▶ _Records supplied_
-- pv_equiv track=rewrite | github.com/yeemio/owlclaw-core | owlclaw/capabilities/bindings/http_executor.py | _host_allowed
-- ===== SOURCE A (Python) =====
-- def _host_allowed(host: str, allowed_hosts: list[str]) -> bool:
--     normalized_host = host.strip().lower()
--     for raw in allowed_hosts:
--         candidate = raw.strip().lower()
--         if not candidate:
--             continue
--         if normalized_host == candidate:
--             return True
--         if normalized_host.endswith(f".{candidate}"):
--             return True
--     return False
-- ===== SOURCE B (Python) =====
-- def _host_allowed(host: str, allowed_hosts: list[str]) -> bool:
--     allowed = {r.strip().lower() for r in allowed_hosts if r.strip()}
--     h = host.strip().lower()
--     if h in allowed:
--         return True
--     while h:
--         ch, h = h[0], h[1:]
--         if ch == '.' and h in allowed:
--             return True
--     return False
-- ===== Notes on version B (the rewrite author's own statement) =====
-- stated objective: alternative
-- what changed: A scans every allowed host and runs an equality/endswith string test per candidate; B builds the normalized allowed set once and instead walks the host string a single time, testing membership of the full host and of each suffix following a '.' in the set.
import Mathlib
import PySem

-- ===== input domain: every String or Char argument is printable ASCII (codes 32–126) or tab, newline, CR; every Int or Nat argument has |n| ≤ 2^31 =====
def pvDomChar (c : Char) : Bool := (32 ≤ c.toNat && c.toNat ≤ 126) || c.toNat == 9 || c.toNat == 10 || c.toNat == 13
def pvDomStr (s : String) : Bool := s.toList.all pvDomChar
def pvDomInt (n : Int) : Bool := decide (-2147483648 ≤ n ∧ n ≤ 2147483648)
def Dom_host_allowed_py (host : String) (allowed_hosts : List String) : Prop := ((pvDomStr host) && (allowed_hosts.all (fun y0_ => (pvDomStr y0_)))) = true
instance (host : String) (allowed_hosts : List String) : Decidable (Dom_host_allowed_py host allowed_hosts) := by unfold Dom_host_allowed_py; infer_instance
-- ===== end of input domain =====

-- B replaces A's per-candidate scan (equality / endswith test against every allowed host) by one
-- prebuilt normalized set and a single walk over the host's dot-suffixes (objective: alternative).

-- ===== PORT A =====
-- candidate = raw.strip().lower()  (the same normalization line appears in both Pythons)
def normCand (r : String) : List Char := PySem.Chars.lower (PySem.Chars.strip r.toList)

-- A's `for raw in allowed_hosts` loop with its early returns (h = normalized host)
def hostAllowedGo (h : List Char) : List String → Bool
  | [] => false
  | raw :: rest =>
    if normCand raw = [] then hostAllowedGo h rest
    else if h = normCand raw then true
    else if PySem.Chars.endswith h ('.' :: normCand raw) then true
    else hostAllowedGo h rest

def host_allowed_py (host : String) (allowed_hosts : List String) : Bool :=
  hostAllowedGo (PySem.Chars.lower (PySem.Chars.strip host.toList)) allowed_hosts

-- ===== PORT B =====
-- allowed = {r.strip().lower() for r in allowed_hosts if r.strip()}
def hostAllowedSet (allowed_hosts : List String) : PySem.Set (List Char) :=
  PySem.Set.ofList
    ((allowed_hosts.filter (fun r => !(PySem.Chars.strip r.toList).isEmpty)).map normCand)

-- B's `while h:` loop: peel one char at a time; after a '.', test the remaining suffix
def hostAllowedTail (S : PySem.Set (List Char)) : List Char → Bool
  | [] => false
  | ch :: rest => if ch = '.' ∧ rest ∈ S then true else hostAllowedTail S rest

def host_allowed_py_alt (host : String) (allowed_hosts : List String) : Bool :=
  if PySem.Chars.lower (PySem.Chars.strip host.toList) ∈ hostAllowedSet allowed_hosts then true
  else hostAllowedTail (hostAllowedSet allowed_hosts)
    (PySem.Chars.lower (PySem.Chars.strip host.toList))

-- ===== PRECONDITION & SPEC =====
def Spec_host_allowed_py (host : String) (allowed_hosts : List String) (out : Bool) : Prop := out = host_allowed_py_alt host allowed_hosts
instance (host : String) (allowed_hosts : List String) (out : Bool) : Decidable (Spec_host_allowed_py host allowed_hosts out) := by unfold Spec_host_allowed_py; infer_instance

-- ===== CLAIM (what is proved, stated in full; the proofs are below) =====
def Claim_equal_host_allowed_py : Prop := ∀ (host : String) (allowed_hosts : List String), Dom_host_allowed_py host allowed_hosts → Spec_host_allowed_py host allowed_hosts (host_allowed_py host allowed_hosts)

-- ===== LEMMAS AND PROOFS =====

theorem normCand_ne_nil (r : String) :
    normCand r ≠ [] ↔ PySem.Chars.strip r.toList ≠ [] := by
  simp [normCand, PySem.Chars.lower]

theorem hostAllowedGo_iff (h : List Char) (l : List String) :
    hostAllowedGo h l = true ↔
      ∃ r ∈ l, normCand r ≠ [] ∧
        (h = normCand r ∨ PySem.Chars.endswith h ('.' :: normCand r) = true) := by
  induction l with
  | nil => simp [hostAllowedGo]
  | cons raw rest ih =>
    simp only [hostAllowedGo, List.exists_mem_cons_iff]
    split_ifs with h1 h2 h3
    · simp [h1, ih]
    · simp only [true_iff]
      exact Or.inl ⟨h1, Or.inl h2⟩
    · simp only [true_iff]
      exact Or.inl ⟨h1, Or.inr h3⟩
    · simp [h1, h2, h3, ih]

theorem hostAllowedTail_iff (S : PySem.Set (List Char)) (h : List Char) :
    hostAllowedTail S h = true ↔ ∃ p c, h = p ++ '.' :: c ∧ c ∈ S := by
  induction h with
  | nil =>
    simp only [hostAllowedTail, Bool.false_eq_true, false_iff]
    rintro ⟨p, c, hh, -⟩
    exact absurd hh.symm (by simp)
  | cons ch rest ih =>
    simp only [hostAllowedTail]
    split_ifs with hcond
    · obtain ⟨hdot, hmem⟩ := hcond
      simp only [true_iff]
      exact ⟨[], rest, by simp [hdot], hmem⟩
    · rw [ih]
      constructor
      · rintro ⟨p, c, hh, hc⟩
        exact ⟨ch :: p, c, by rw [hh]; rfl, hc⟩
      · rintro ⟨p, c, hh, hc⟩
        cases p with
        | nil =>
          simp only [List.nil_append, List.cons.injEq] at hh
          exact absurd ⟨hh.1, hh.2 ▸ hc⟩ hcond
        | cons q p' =>
          simp only [List.cons_append, List.cons.injEq] at hh
          exact ⟨p', c, hh.2, hc⟩

theorem mem_hostAllowedSet (allowed : List String) (c : List Char) :
    c ∈ hostAllowedSet allowed ↔
      ∃ r ∈ allowed, PySem.Chars.strip r.toList ≠ [] ∧ normCand r = c := by
  simp [hostAllowedSet, PySem.Set.mem_ofList, List.mem_map, List.mem_filter]
  tauto

-- ===== VERDICT (by name: the statement is the Claim_ definition above) =====
theorem host_allowed_py_spec : Claim_equal_host_allowed_py := by
  intro host allowed _
  unfold Spec_host_allowed_py host_allowed_py host_allowed_py_alt
  rw [Bool.eq_iff_iff, hostAllowedGo_iff]
  constructor
  · rintro ⟨r, hr, hne, hcase⟩
    have hmem : normCand r ∈ hostAllowedSet allowed :=
      (mem_hostAllowedSet _ _).mpr ⟨r, hr, (normCand_ne_nil r).mp hne, rfl⟩
    rcases hcase with heq | hend
    · rw [heq, if_pos hmem]
    · obtain ⟨p, hp⟩ := (PySem.Chars.endswith_iff _ _).mp hend
      have htail := (hostAllowedTail_iff (hostAllowedSet allowed)
        (PySem.Chars.lower (PySem.Chars.strip host.toList))).mpr ⟨p, normCand r, hp.symm, hmem⟩
      split_ifs with hin
      · rfl
      · exact htail
  · intro hb
    by_cases hin :
        PySem.Chars.lower (PySem.Chars.strip host.toList) ∈ hostAllowedSet allowed
    · obtain ⟨r, hr, hs, hc⟩ := (mem_hostAllowedSet _ _).mp hin
      exact ⟨r, hr, (normCand_ne_nil r).mpr hs, Or.inl hc.symm⟩
    · rw [if_neg hin] at hb
      obtain ⟨p, c, hh, hcS⟩ := (hostAllowedTail_iff _ _).mp hb
      obtain ⟨r, hr, hs, hc⟩ := (mem_hostAllowedSet _ _).mp hcS
      refine ⟨r, hr, (normCand_ne_nil r).mpr hs, Or.inr ?_⟩
      exact (PySem.Chars.endswith_iff _ _).mpr ⟨p, by rw [hc]; exact hh.symm⟩
-- pv_equiv track=rewrite | github.com/aejester/the-cynical-wordler | v3/word_filters.py | words_not_containing_chars
-- ===== SOURCE A (Python) =====
-- def words_not_containing_chars(words: list[str], guesses: list[list[tuple]]) -> list[str]:
--     correct = []
--
--     invalid_charset = set()
--
--     can_have = {}
--     cant_have = {}
--
--     for guess in guesses:
--         for i in range(len(guess)):
--             if guess[i][0] == 0:
--                 invalid_charset.add(guess[i][1])
--                 if guess[i][1] not in cant_have:
--                     cant_have[guess[i][1]] = [i]
--                 else:
--                     cant_have[guess[i][1]] += [i]
--             elif guess[i][0] == 2 or guess[i][0] == 1:
--                 if guess[i][1] not in can_have:
--                     can_have[guess[i][1]] = [i]
--                 else:
--                     can_have[guess[i][1]] += [i]
--
--     for word in words:
--         passed_duplicates_tests = True
--
--         for i in range(len(word)):
--             if word[i] in can_have and word[i] in cant_have:
--                 if i in cant_have[word[i]]:
--                     passed_duplicates_tests = False
--         if passed_duplicates_tests:
--             valid = True
--             for i in range(len(word)):
--                 if word[i] in cant_have and i in cant_have[word[i]]:
--                     valid = False
--             if valid:
--                 correct.append(word)
--     return correct
-- ===== SOURCE B (Python) =====
-- def words_not_containing_chars(words: list[str], guesses: list[list[tuple]]) -> list[str]:
--     # Progressively narrow the candidate list: each status-0 feedback entry (position i,
--     # char ch) removes every remaining word whose i-th character is ch. Each distinct
--     # constraint is applied only once, and constraints at positions past the longest
--     # word are vacuous and skipped. No lookup structure over words is ever built;
--     # statuses 1/2 never affect the result and are ignored.
--     maxlen = 0
--     for w in words:
--         maxlen = max(maxlen, len(w))
--     remaining = words
--     seen = set()
--     for guess in guesses:
--         for i, (status, ch) in enumerate(guess):
--             if status == 0 and i < maxlen and (i, ch) not in seen:
--                 seen.add((i, ch))
--                 remaining = [w for w in remaining if i >= len(w) or w[i] != ch]
--     return remaining
-- ===== Notes on version B (the rewrite author's own statement) =====
-- stated objective: alternative
-- what changed: Instead of building two dicts of position lists and testing every word against them in two passes, B builds no lookup structure over the words: it streams the status-0 feedback entries and progressively filters the remaining word list by one (position, char) constraint at a time, applying each distinct constraint once, skipping constraints at positions past the longest word, and ignoring statuses 1/2 which never affect the result.
import Mathlib
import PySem

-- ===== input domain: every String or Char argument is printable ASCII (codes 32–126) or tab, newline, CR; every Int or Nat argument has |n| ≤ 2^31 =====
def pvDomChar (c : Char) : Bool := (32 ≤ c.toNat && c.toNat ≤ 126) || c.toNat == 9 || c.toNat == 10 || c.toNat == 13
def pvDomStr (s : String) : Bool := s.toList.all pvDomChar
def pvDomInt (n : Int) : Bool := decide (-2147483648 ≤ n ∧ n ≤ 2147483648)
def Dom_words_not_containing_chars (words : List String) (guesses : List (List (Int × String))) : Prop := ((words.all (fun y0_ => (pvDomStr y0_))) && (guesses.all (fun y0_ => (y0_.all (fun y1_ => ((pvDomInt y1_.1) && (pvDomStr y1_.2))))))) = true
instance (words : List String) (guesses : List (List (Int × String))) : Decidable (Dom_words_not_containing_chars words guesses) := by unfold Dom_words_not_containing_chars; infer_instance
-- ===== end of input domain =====

-- B builds no lookup structure over the words: it streams the status-0 feedback entries
-- and progressively filters the remaining word list one (position, char) constraint at a
-- time (each distinct constraint once; constraints past the longest word are vacuous and
-- skipped), replacing A's two dicts of position lists and its redundant two-pass per-word
-- check; return values agree on all inputs (A is total).

-- ===== PORT A =====
-- state of A's building loop: (invalid_charset, can_have, cant_have)
def pvAState : Type := PySem.Set String × PySem.Dict String (List Int) × PySem.Dict String (List Int)

-- one iteration of A's inner `for i in range(len(guess))` body (g = (i, guess[i]))
def pvAStep (st : pvAState) (g : Int × (Int × String)) : pvAState :=
  let (inv, can, cant) := st
  if g.2.1 == 0 then
    let inv := inv.add g.2.2
    let cant :=
      if cant.contains g.2.2 = false then cant.insert g.2.2 [g.1]
      else cant.insert g.2.2 (cant.getD g.2.2 [] ++ [g.1])
    (inv, can, cant)
  else if g.2.1 == 2 || g.2.1 == 1 then
    let can :=
      if can.contains g.2.2 = false then can.insert g.2.2 [g.1]
      else can.insert g.2.2 (can.getD g.2.2 [] ++ [g.1])
    (inv, can, cant)
  else (inv, can, cant)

▶ _Exercise instructions_
Taking the records above, retype every line from the one with "instance (words : List" down to the one with "-- and progressively", exactly and with nothing else.

▶ _Task answer_
instance (words : List String) (guesses : List (List (Int × String))) : Decidable (Dom_words_not_containing_chars words guesses) := by unfold Dom_words_not_containing_chars; infer_instance
-- ===== end of input domain =====

-- B builds no lookup structure over the words: it streams the status-0 feedback entries
-- and progressively filters the remaining word list one (position, char) constraint at a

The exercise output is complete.